▼▼▼

-- pv_equiv track=rewrite | github.com/DanilodeMelo-coder/gym-management-api | services/aluno_services.py | verificar_cpf
-- ===== SOURCE A (Python) =====
-- def verificar_cpf(cpf):
--
--     cpf = cpf.replace(".", "").replace("-","")
--
--     if len(cpf) != 11 or cpf == cpf[0] * 11:
--         return False
--
--     soma = sum(int(cpf[i]) * (10 - i) for i in range (9))
--     digito1 = (soma * 10 % 11) % 10
--
--     if digito1 != int(cpf[9]):
--         return False
--
--
--     soma = sum(int(cpf[i]) * (11 - i) for i in range (10))
--     digito2 = (soma * 10 % 11) % 10
--
--     if digito2 != int(cpf[10]):
--         return False
--
--     return True
-- ===== SOURCE B (Python) =====
-- def verificar_cpf(cpf):
--     cpf = cpf.replace(".", "").replace("-", "")
--
--     if len(cpf) != 11 or cpf == cpf[0] * 11:
--         return False
--
--     # Prefix-sum (pencil-and-paper) method: summing the running total once per
--     # step gives each digit a weight equal to the number of remaining steps, so
--     # no index multiplications are needed; the second check sum is derived from
--     # the same two accumulators instead of a second weighted pass.
--     t = s = 0
--     for ch in cpf[:9]:
--         t += int(ch)
--         s += t
--
--     d9 = int(cpf[9])
--     if d9 != (s + t) * 10 % 11 % 10:
--         return False
--
--     d10 = int(cpf[10])
--     return d10 == (s + 2 * t + 2 * d9) * 10 % 11 % 10
-- ===== Notes on version B (the rewrite author's own statement) =====
-- stated objective: alternative
-- what changed: B computes the check sums by the pencil-and-paper prefix-sum method (adding a running total once per step instead of multiplying each digit by its index weight) in a single pass over the first 9 digits, and derives the second check sum from the same two accumulators instead of a second weighted pass.
-- outside the precondition, e.g. on verificar_cpf('1111111112X'): A returns False, B returns False
import Mathlib
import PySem

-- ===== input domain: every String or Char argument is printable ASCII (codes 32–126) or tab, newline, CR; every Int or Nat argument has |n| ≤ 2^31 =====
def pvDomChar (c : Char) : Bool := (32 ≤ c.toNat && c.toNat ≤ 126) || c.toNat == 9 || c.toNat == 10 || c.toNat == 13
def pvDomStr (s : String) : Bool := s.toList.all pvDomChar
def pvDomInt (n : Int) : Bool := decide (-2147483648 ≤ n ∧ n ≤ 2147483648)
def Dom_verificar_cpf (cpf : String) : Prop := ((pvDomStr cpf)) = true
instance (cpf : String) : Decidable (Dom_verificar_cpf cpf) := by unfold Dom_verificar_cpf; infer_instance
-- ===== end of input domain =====

-- B computes the check sums by the prefix-sum method (running total added once per step, no
-- index multiplications) and derives the second check sum from the first pass's accumulators
-- (alternative decomposition, same cost).

-- ===== PORT A =====
-- int(cpf[i]) : IndexError/ValueError become none
def pvDigitAt? (l : List Char) (i : Int) : Option Int :=
  match PySem.List.pyGet? l i with
  | some c => PySem.Int.ofChars? [c]
  | none => none

def verificar_cpf (cpf : String) : Bool :=
  -- cpf = cpf.replace(".", "").replace("-", "")
  let l := PySem.Chars.replace (PySem.Chars.replace cpf.toList ['.'] []) ['-'] []
  if l.length ≠ 11 then false
  else
    match l with
    | [] => false  -- unreachable: length is 11
    | c0 :: _ =>
      if l = List.replicate 11 c0 then false
      else
        -- soma = sum(int(cpf[i]) * (10 - i) for i in range(9))
        let soma? := (PySem.List.pyRange 0 9 1).foldl (fun acc i =>
          match acc, pvDigitAt? l i with
          | some a, some d => some (a + d * (10 - i))
          | _, _ => none) (some 0)
        match soma?, pvDigitAt? l 9 with
        | some soma, some d9 =>
          let digito1 := PySem.Int.mod (PySem.Int.mod (soma * 10) 11) 10
          if digito1 ≠ d9 then false
          else
            -- soma = sum(int(cpf[i]) * (11 - i) for i in range(10))
            let soma2? := (PySem.List.pyRange 0 10 1).foldl (fun acc i =>
              match acc, pvDigitAt? l i with
              | some a, some d => some (a + d * (11 - i))
              | _, _ => none) (some 0)
            match soma2?, pvDigitAt? l 10 with
            | some soma2, some d10 =>
              let digito2 := PySem.Int.mod (PySem.Int.mod (soma2 * 10) 11) 10
              if digito2 ≠ d10 then false else true
            | _, _ => false  -- int() raised: outside Pre_
        | _, _ => false  -- int() raised: outside Pre_

-- ===== PORT B =====
def verificar_cpf_alt (cpf : String) : Bool :=
  let l := PySem.Chars.replace (PySem.Chars.replace cpf.toList ['.'] []) ['-'] []
  if l.length ≠ 11 then false
  else
    match l.head? with
    | none => false  -- unreachable: length is 11
    | some c0 =>
      if l = List.replicate 11 c0 then false
      else
        -- t = s = 0; for ch in cpf[:9]: t += int(ch); s += t      (none: int() raised, outside Pre_)
        let st? := (PySem.List.slice l (some 0) (some 9)).foldl
          (fun acc ch => acc.bind fun (p : Int × Int) =>
            (PySem.Int.ofChars? [ch]).map fun d => (p.1 + d, p.2 + p.1 + d)) (some ((0 : Int), (0 : Int)))
        match st? with
        | none => false
        | some (t, s) =>
          match pvDigitAt? l 9 with
          | none => false
          | some d9 =>
            if d9 ≠ PySem.Int.mod (PySem.Int.mod ((s + t) * 10) 11) 10 then false
            else
              match pvDigitAt? l 10 with
              | none => false
              | some d10 =>
                d10 == PySem.Int.mod (PySem.Int.mod ((s + 2 * t + 2 * d9) * 10) 11) 10

-- ===== PRECONDITION & SPEC =====
-- Pre_ excludes strings that normalize to 11 non-identical chars containing a non-digit: A (and B at
-- the same point of the scan) raises ValueError on them, except when the only non-digit is at
-- position 10 and the first check digit already fails, where both A and B return False.
def Pre_verificar_cpf (cpf : String) : Prop :=
  let l := PySem.Chars.replace (PySem.Chars.replace cpf.toList ['.'] []) ['-'] []
  l.length ≠ 11 ∨ l = List.replicate 11 (l.headD ' ') ∨ l.all Char.isDigit = true
instance (cpf : String) : Decidable (Pre_verificar_cpf cpf) := by unfold Pre_verificar_cpf; infer_instance
def pvWitness_verificar_cpf : String := "529.982.247-25"

def Spec_verificar_cpf (cpf : String) (out : Bool) : Prop := out = verificar_cpf_alt cpf
instance (cpf : String) (out : Bool) : Decidable (Spec_verificar_cpf cpf out) := by unfold Spec_verificar_cpf; infer_instance

-- ===== CLAIM (what is proved, stated in full; the proofs are below) =====
def Claim_equal_verificar_cpf : Prop := ∀ (cpf : String), Dom_verificar_cpf cpf → Pre_verificar_cpf cpf → Spec_verificar_cpf cpf (verificar_cpf cpf)

-- ===== LEMMAS AND PROOFS =====

theorem pv_ofChars_digit (c : Char) (h : c.isDigit = true) :
    PySem.Int.ofChars? [c] = some ((c.toNat : Int) - 48) := by
  have h' : 48 ≤ c.toNat ∧ c.toNat ≤ 57 := by
    simp [Char.isDigit] at h
    exact ⟨by exact_mod_cast h.1, by exact_mod_cast h.2⟩
  have : c = '0' ∨ c = '1' ∨ c = '2' ∨ c = '3' ∨ c = '4' ∨ c = '5' ∨ c = '6' ∨ c = '7' ∨ c = '8' ∨ c = '9' := by
    have hv : c.toNat = 48 ∨ c.toNat = 49 ∨ c.toNat = 50 ∨ c.toNat = 51 ∨ c.toNat = 52 ∨ c.toNat = 53 ∨ c.toNat = 54 ∨ c.toNat = 55 ∨ c.toNat = 56 ∨ c.toNat = 57 := by omega
    rcases hv with h|h|h|h|h|h|h|h|h|h <;>
      simp only [Char.toNat] at h <;>
      first
      | exact Or.inl (Char.ext (UInt32.toNat_inj.mp h))
      | exact Or.inr (Or.inl (Char.ext (UInt32.toNat_inj.mp h)))
      | exact Or.inr (Or.inr (Or.inl (Char.ext (UInt32.toNat_inj.mp h))))
      | exact Or.inr (Or.inr (Or.inr (Or.inl (Char.ext (UInt32.toNat_inj.mp h)))))
      | exact Or.inr (Or.inr (Or.inr (Or.inr (Or.inl (Char.ext (UInt32.toNat_inj.mp h))))))
      | exact Or.inr (Or.inr (Or.inr (Or.inr (Or.inr (Or.inl (Char.ext (UInt32.toNat_inj.mp h)))))))
      | exact Or.inr (Or.inr (Or.inr (Or.inr (Or.inr (Or.inr (Or.inl (Char.ext (UInt32.toNat_inj.mp h))))))))
      | exact Or.inr (Or.inr (Or.inr (Or.inr (Or.inr (Or.inr (Or.inr (Or.inl (Char.ext (UInt32.toNat_inj.mp h)))))))))
      | exact Or.inr (Or.inr (Or.inr (Or.inr (Or.inr (Or.inr (Or.inr (Or.inr (Or.inl (Char.ext (UInt32.toNat_inj.mp h))))))))))
      | exact Or.inr (Or.inr (Or.inr (Or.inr (Or.inr (Or.inr (Or.inr (Or.inr (Or.inr (Char.ext (UInt32.toNat_inj.mp h))))))))))
  rcases this with h|h|h|h|h|h|h|h|h|h <;> subst h <;> decide

-- ===== VERDICT (by name: the statement is the Claim_ definition above) =====
theorem verificar_cpf_spec : Claim_equal_verificar_cpf := by
  intro cpf _ hpre
  unfold Spec_verificar_cpf verificar_cpf verificar_cpf_alt
  unfold Pre_verificar_cpf at hpre
  set l := PySem.Chars.replace (PySem.Chars.replace cpf.toList ['.'] []) ['-'] [] with hl
  clear_value l
  by_cases hlen : l.length = 11
  · rcases l with _ | ⟨c0, l⟩
    · simp at hlen
    by_cases hrep : c0 :: l = List.replicate 11 c0
    · simp [hrep]
    · have hall : (c0 :: l).all Char.isDigit = true := by
        rcases hpre with h | h | h
        · omega
        · exact absurd (by simpa using h) hrep
        · exact h
      rcases l with _ | ⟨c1, l⟩; · simp at hlen
      rcases l with _ | ⟨c2, l⟩; · simp at hlen
      rcases l with _ | ⟨c3, l⟩; · simp at hlen
      rcases l with _ | ⟨c4, l⟩; · simp at hlen
      rcases l with _ | ⟨c5, l⟩; · simp at hlen
      rcases l with _ | ⟨c6, l⟩; · simp at hlen
      rcases l with _ | ⟨c7, l⟩; · simp at hlen
      rcases l with _ | ⟨c8, l⟩; · simp at hlen
      rcases l with _ | ⟨c9, l⟩; · simp at hlen
      rcases l with _ | ⟨c10, l⟩; · simp at hlen
      rcases l with _ | ⟨c11, l⟩; swap; · simp at hlen
      simp only [List.all_cons, List.all_nil, Bool.and_eq_true] at hall
      obtain ⟨h0, h1, h2, h3, h4, h5, h6, h7, h8, h9, h10, -⟩ := hall
      have hr9 : PySem.List.pyRange 0 9 1 = [0,1,2,3,4,5,6,7,8] := by decide
      have hr10 : PySem.List.pyRange 0 10 1 = [0,1,2,3,4,5,6,7,8,9] := by decide
      have hsl : PySem.List.slice [c0,c1,c2,c3,c4,c5,c6,c7,c8,c9,c10] (some 0) (some 9)
          = [c0,c1,c2,c3,c4,c5,c6,c7,c8] := by
        rw [show ((0 : Int)) = ((0 : Nat) : Int) by norm_num,
            show ((9 : Int)) = ((9 : Nat) : Int) by norm_num,
            PySem.List.slice_natCast]
        rfl
      simp [hr9, hr10, hsl, List.foldl, pvDigitAt?, PySem.List.pyGet?, PySem.List.pyIdx?,
        pv_ofChars_digit _ h0, pv_ofChars_digit _ h1, pv_ofChars_digit _ h2,
        pv_ofChars_digit _ h3, pv_ofChars_digit _ h4, pv_ofChars_digit _ h5,
        pv_ofChars_digit _ h6, pv_ofChars_digit _ h7, pv_ofChars_digit _ h8,
        pv_ofChars_digit _ h9, pv_ofChars_digit _ h10, Option.bind, Option.map, Bool.beq_eq_decide_eq]
      set e0 := ((c0.toNat : Int) - 48)
      set e1 := ((c1.toNat : Int) - 48)
      set e2 := ((c2.toNat : Int) - 48)
      set e3 := ((c3.toNat : Int) - 48)
      set e4 := ((c4.toNat : Int) - 48)
      set e5 := ((c5.toNat : Int) - 48)
      set e6 := ((c6.toNat : Int) - 48)
      set e7 := ((c7.toNat : Int) - 48)
      set e8 := ((c8.toNat : Int) - 48)
      set e9 := ((c9.toNat : Int) - 48)
      set e10 := ((c10.toNat : Int) - 48)
      ring_nf
      congr 1
      congr 1 <;> exact decide_eq_decide.mpr eq_comm
  · simp [hlen]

▲▲▲

**What the exercise asks:** If a line in the material holds "from", copy it.

**Expected output:**
--     # no index multiplications are needed; the second check sum is derived from
-- what changed: B computes the check sums by the pencil-and-paper prefix-sum method (adding a running total once per step instead of multiplying each digit by its index weight) in a single pass over the first 9 digits, and derives the second check sum from the same two accumulators instead of a second weighted pass.
-- index multiplications) and derives the second check sum from the first pass's accumulators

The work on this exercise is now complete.